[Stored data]
<<<<
-- pv_equiv track=rewrite | github.com/alias454/YATSEE | src/yatsee/transcript/normalize.py | merge_fragment_lines
-- ===== SOURCE A (Python) =====
-- from typing import Any, Dict, List, Optional
--
-- def merge_fragment_lines(lines: List[str]) -> List[str]:
--     """
--     Merge obviously incomplete fragment lines into the previous line when safe.
--
--     This helps reduce ugly sentence-per-line output where a fragment like
--     'for the city council' ends up isolated.
--
--     :param lines: Sentence or line list
--     :return: Smoothed line list
--     """
--     if not lines:
--         return lines
--
--     merged: List[str] = []
--     for line in lines:
--         if merged and line and line[0].islower():
--             merged[-1] = f"{merged[-1]} {line}".strip()
--         else:
--             merged.append(line)
--     return merged
-- ===== SOURCE B (Python) =====
-- from typing import List
--
--
-- def _collapse(run: List[str]) -> str:
--     """Fold a run into one line, stripping at each pairwise merge (singletons untouched)."""
--     acc = run[0]
--     for line in run[1:]:
--         acc = f"{acc} {line}".strip()
--     return acc
--
--
-- def merge_fragment_lines(lines: List[str]) -> List[str]:
--     """Two-phase: group lines into runs (a new run starts at an empty or
--     non-lowercase-initial line), then collapse each run to one output line."""
--     if not lines:
--         return lines
--     runs: List[List[str]] = []
--     cur: List[str] = [lines[0]]
--     for line in lines[1:]:
--         if line and line[0].islower():
--             cur.append(line)
--         else:
--             runs.append(cur)
--             cur = [line]
--     runs.append(cur)
--     return [_collapse(run) for run in runs]
-- ===== Notes on version B (the rewrite author's own statement) =====
-- stated objective: alternative
-- what changed: Replaces A's interleaved append-or-merge loop over the output list (rewriting merged[-1] in place) with a two-phase group-then-collapse: one pass partitions the input into runs at non-fragment lines, a second pass folds each run into one line.
import Mathlib
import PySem

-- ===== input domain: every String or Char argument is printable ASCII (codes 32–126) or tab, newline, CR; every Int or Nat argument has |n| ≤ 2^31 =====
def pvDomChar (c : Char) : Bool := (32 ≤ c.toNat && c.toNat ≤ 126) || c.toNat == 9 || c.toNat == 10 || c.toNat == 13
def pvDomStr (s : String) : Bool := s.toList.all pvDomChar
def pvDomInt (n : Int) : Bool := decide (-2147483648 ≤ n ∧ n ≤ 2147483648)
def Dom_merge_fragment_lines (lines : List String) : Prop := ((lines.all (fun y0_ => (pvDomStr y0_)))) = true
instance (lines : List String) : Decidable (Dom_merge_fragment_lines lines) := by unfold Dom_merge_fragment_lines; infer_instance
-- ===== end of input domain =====

-- B replaces A's in-place append-or-merge loop by a group-into-runs pass plus a
-- collapse pass (alternative decomposition, same cost); return values proved equal.

-- ===== PORT A =====
-- `line and line[0].islower()` (shared literal predicate of both Pythons)
def pvIsFrag (line : String) : Bool :=
  match line.toList with
  | [] => false
  | c :: _ => PySem.Chars.islower c

-- body of A's for-loop: merge into merged[-1] or append
def pvStepA (merged : List String) (line : String) : List String :=
  if !merged.isEmpty && pvIsFrag line then
    merged.dropLast ++ [PySem.Str.strip (merged.getLastD "" ++ " " ++ line)]
  else
    merged ++ [line]

def merge_fragment_lines (lines : List String) : List String :=
  if lines = [] then lines
  else lines.foldl pvStepA []

-- ===== PORT B =====
-- one pairwise merge step of _collapse's loop
def pvMerge2 (acc line : String) : String := PySem.Str.strip (acc ++ " " ++ line)

-- _collapse: acc = run[0], fold the rest
def pvCollapse (run : List String) : String :=
  match run with
  | [] => ""
  | h :: t => t.foldl pvMerge2 h

-- phase 1 loop: extend the current run `cur` or emit it and start a new one
def pvRunsAux : List String → List String → List (List String)
  | cur, [] => [cur]
  | cur, l :: rest =>
      if pvIsFrag l then pvRunsAux (cur ++ [l]) rest
      else cur :: pvRunsAux [l] rest

def merge_fragment_lines_alt (lines : List String) : List String :=
  match lines with
  | [] => lines
  | h :: t => (pvRunsAux [h] t).map pvCollapse

-- ===== PRECONDITION & SPEC =====
def Spec_merge_fragment_lines (lines : List String) (out : List String) : Prop := out = merge_fragment_lines_alt lines
instance (lines : List String) (out : List String) : Decidable (Spec_merge_fragment_lines lines out) := by unfold Spec_merge_fragment_lines; infer_instance

-- ===== CLAIM (what is proved, stated in full; the proofs are below) =====
def Claim_equal_merge_fragment_lines : Prop := ∀ (lines : List String), Dom_merge_fragment_lines lines → Spec_merge_fragment_lines lines (merge_fragment_lines lines)

-- ===== LEMMAS AND PROOFS =====
theorem pvCollapse_concat (h : String) (t : List String) (l : String) :
    pvCollapse ((h :: t) ++ [l]) = pvMerge2 (pvCollapse (h :: t)) l := by
  simp [pvCollapse, List.foldl_append]

theorem pvMain (rest : List String) : ∀ (pref : List String) (h : String) (t : List String),
    rest.foldl pvStepA (pref ++ [pvCollapse (h :: t)]) = pref ++ (pvRunsAux (h :: t) rest).map pvCollapse := by
  induction rest with
  | nil => intro pref h t; simp [pvRunsAux]
  | cons l rest ih =>
    intro pref h t
    by_cases hf : pvIsFrag l = true
    · have hstep : pvStepA (pref ++ [pvCollapse (h :: t)]) l
          = pref ++ [pvCollapse ((h :: t) ++ [l])] := by
        rw [pvCollapse_concat]
        simp [pvStepA, hf, pvMerge2]
      simp only [List.foldl_cons, hstep, pvRunsAux, hf, if_pos]
      exact ih pref h (t ++ [l])
    · have hstep : pvStepA (pref ++ [pvCollapse (h :: t)]) l
          = (pref ++ [pvCollapse (h :: t)]) ++ [pvCollapse [l]] := by
        simp [pvStepA, hf, pvCollapse]
      simp only [List.foldl_cons, hstep, pvRunsAux, hf]
      rw [ih (pref ++ [pvCollapse (h :: t)]) l []]
      simp

-- ===== VERDICT (by name: the statement is the Claim_ definition above) =====
theorem merge_fragment_lines_spec : Claim_equal_merge_fragment_lines := by
  intro lines _
  unfold Spec_merge_fragment_lines
  cases lines with
  | nil => rfl
  | cons h t =>
    have h0 : pvStepA [] h = [] ++ [pvCollapse [h]] := by
      simp [pvStepA, pvCollapse]
    calc merge_fragment_lines (h :: t)
        = t.foldl pvStepA (pvStepA [] h) := by
          simp [merge_fragment_lines]
      _ = t.foldl pvStepA ([] ++ [pvCollapse [h]]) := by rw [h0]
      _ = [] ++ (pvRunsAux [h] t).map pvCollapse := pvMain t [] h []
      _ = merge_fragment_lines_alt (h :: t) := by simp [merge_fragment_lines_alt]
>>>>
> [Problem details]: Give each entry again, spelled exactly as shown.

> [Response box]:
-- pv_equiv track=rewrite | github.com/alias454/YATSEE | src/yatsee/transcript/normalize.py | merge_fragment_lines
-- ===== SOURCE A (Python) =====
-- from typing import Any, Dict, List, Optional
--
-- def merge_fragment_lines(lines: List[str]) -> List[str]:
--     """
--     Merge obviously incomplete fragment lines into the previous line when safe.
--
--     This helps reduce ugly sentence-per-line output where a fragment like
--     'for the city council' ends up isolated.
--
--     :param lines: Sentence or line list
--     :return: Smoothed line list
--     """
--     if not lines:
--         return lines
--
--     merged: List[str] = []
--     for line in lines:
--         if merged and line and line[0].islower():
--             merged[-1] = f"{merged[-1]} {line}".strip()
--         else:
--             merged.append(line)
--     return merged
-- ===== SOURCE B (Python) =====
-- from typing import List
--
--
-- def _collapse(run: List[str]) -> str:
--     """Fold a run into one line, stripping at each pairwise merge (singletons untouched)."""
--     acc = run[0]
--     for line in run[1:]:
--         acc = f"{acc} {line}".strip()
--     return acc
--
--
-- def merge_fragment_lines(lines: List[str]) -> List[str]:
--     """Two-phase: group lines into runs (a new run starts at an empty or
--     non-lowercase-initial line), then collapse each run to one output line."""
--     if not lines:
--         return lines
--     runs: List[List[str]] = []
--     cur: List[str] = [lines[0]]
--     for line in lines[1:]:
--         if line and line[0].islower():
--             cur.append(line)
--         else:
--             runs.append(cur)
--             cur = [line]
--     runs.append(cur)
--     return [_collapse(run) for run in runs]
-- ===== Notes on version B (the rewrite author's own statement) =====
-- stated objective: alternative
-- what changed: Replaces A's interleaved append-or-merge loop over the output list (rewriting merged[-1] in place) with a two-phase group-then-collapse: one pass partitions the input into runs at non-fragment lines, a second pass folds each run into one line.
import Mathlib
import PySem

-- ===== input domain: every String or Char argument is printable ASCII (codes 32–126) or tab, newline, CR; every Int or Nat argument has |n| ≤ 2^31 =====
def pvDomChar (c : Char) : Bool := (32 ≤ c.toNat && c.toNat ≤ 126) || c.toNat == 9 || c.toNat == 10 || c.toNat == 13
def pvDomStr (s : String) : Bool := s.toList.all pvDomChar
def pvDomInt (n : Int) : Bool := decide (-2147483648 ≤ n ∧ n ≤ 2147483648)
def Dom_merge_fragment_lines (lines : List String) : Prop := ((lines.all (fun y0_ => (pvDomStr y0_)))) = true
instance (lines : List String) : Decidable (Dom_merge_fragment_lines lines) := by unfold Dom_merge_fragment_lines; infer_instance
-- ===== end of input domain =====

-- B replaces A's in-place append-or-merge loop by a group-into-runs pass plus a
-- collapse pass (alternative decomposition, same cost); return values proved equal.

-- ===== PORT A =====
-- `line and line[0].islower()` (shared literal predicate of both Pythons)
def pvIsFrag (line : String) : Bool :=
  match line.toList with
  | [] => false
  | c :: _ => PySem.Chars.islower c

-- body of A's for-loop: merge into merged[-1] or append
def pvStepA (merged : List String) (line : String) : List String :=
  if !merged.isEmpty && pvIsFrag line then
    merged.dropLast ++ [PySem.Str.strip (merged.getLastD "" ++ " " ++ line)]
  else
    merged ++ [line]

def merge_fragment_lines (lines : List String) : List String :=
  if lines = [] then lines
  else lines.foldl pvStepA []

-- ===== PORT B =====
-- one pairwise merge step of _collapse's loop
def pvMerge2 (acc line : String) : String := PySem.Str.strip (acc ++ " " ++ line)

-- _collapse: acc = run[0], fold the rest
def pvCollapse (run : List String) : String :=
  match run with
  | [] => ""
  | h :: t => t.foldl pvMerge2 h

-- phase 1 loop: extend the current run `cur` or emit it and start a new one
def pvRunsAux : List String → List String → List (List String)
  | cur, [] => [cur]
  | cur, l :: rest =>
      if pvIsFrag l then pvRunsAux (cur ++ [l]) rest
      else cur :: pvRunsAux [l] rest

def merge_fragment_lines_alt (lines : List String) : List String :=
  match lines with
  | [] => lines
  | h :: t => (pvRunsAux [h] t).map pvCollapse

-- ===== PRECONDITION & SPEC =====
def Spec_merge_fragment_lines (lines : List String) (out : List String) : Prop := out = merge_fragment_lines_alt lines
instance (lines : List String) (out : List String) : Decidable (Spec_merge_fragment_lines lines out) := by unfold Spec_merge_fragment_lines; infer_instance

-- ===== CLAIM (what is proved, stated in full; the proofs are below) =====
def Claim_equal_merge_fragment_lines : Prop := ∀ (lines : List String), Dom_merge_fragment_lines lines → Spec_merge_fragment_lines lines (merge_fragment_lines lines)

-- ===== LEMMAS AND PROOFS =====
theorem pvCollapse_concat (h : String) (t : List String) (l : String) :
    pvCollapse ((h :: t) ++ [l]) = pvMerge2 (pvCollapse (h :: t)) l := by
  simp [pvCollapse, List.foldl_append]

theorem pvMain (rest : List String) : ∀ (pref : List String) (h : String) (t : List String),
    rest.foldl pvStepA (pref ++ [pvCollapse (h :: t)]) = pref ++ (pvRunsAux (h :: t) rest).map pvCollapse := by
  induction rest with
  | nil => intro pref h t; simp [pvRunsAux]
  | cons l rest ih =>
    intro pref h t
    by_cases hf : pvIsFrag l = true
    · have hstep : pvStepA (pref ++ [pvCollapse (h :: t)]) l
          = pref ++ [pvCollapse ((h :: t) ++ [l])] := by
        rw [pvCollapse_concat]
        simp [pvStepA, hf, pvMerge2]
      simp only [List.foldl_cons, hstep, pvRunsAux, hf, if_pos]
      exact ih pref h (t ++ [l])
    · have hstep : pvStepA (pref ++ [pvCollapse (h :: t)]) l
          = (pref ++ [pvCollapse (h :: t)]) ++ [pvCollapse [l]] := by
        simp [pvStepA, hf, pvCollapse]
      simp only [List.foldl_cons, hstep, pvRunsAux, hf]
      rw [ih (pref ++ [pvCollapse (h :: t)]) l []]
      simp

-- ===== VERDICT (by name: the statement is the Claim_ definition above) =====
theorem merge_fragment_lines_spec : Claim_equal_merge_fragment_lines := by
  intro lines _
  unfold Spec_merge_fragment_lines
  cases lines with
  | nil => rfl
  | cons h t =>
    have h0 : pvStepA [] h = [] ++ [pvCollapse [h]] := by
      simp [pvStepA, pvCollapse]
    calc merge_fragment_lines (h :: t)
        = t.foldl pvStepA (pvStepA [] h) := by
          simp [merge_fragment_lines]
      _ = t.foldl pvStepA ([] ++ [pvCollapse [h]]) := by rw [h0]
      _ = [] ++ (pvRunsAux [h] t).map pvCollapse := pvMain t [] h []
      _ = merge_fragment_lines_alt (h :: t) := by simp [merge_fragment_lines_alt]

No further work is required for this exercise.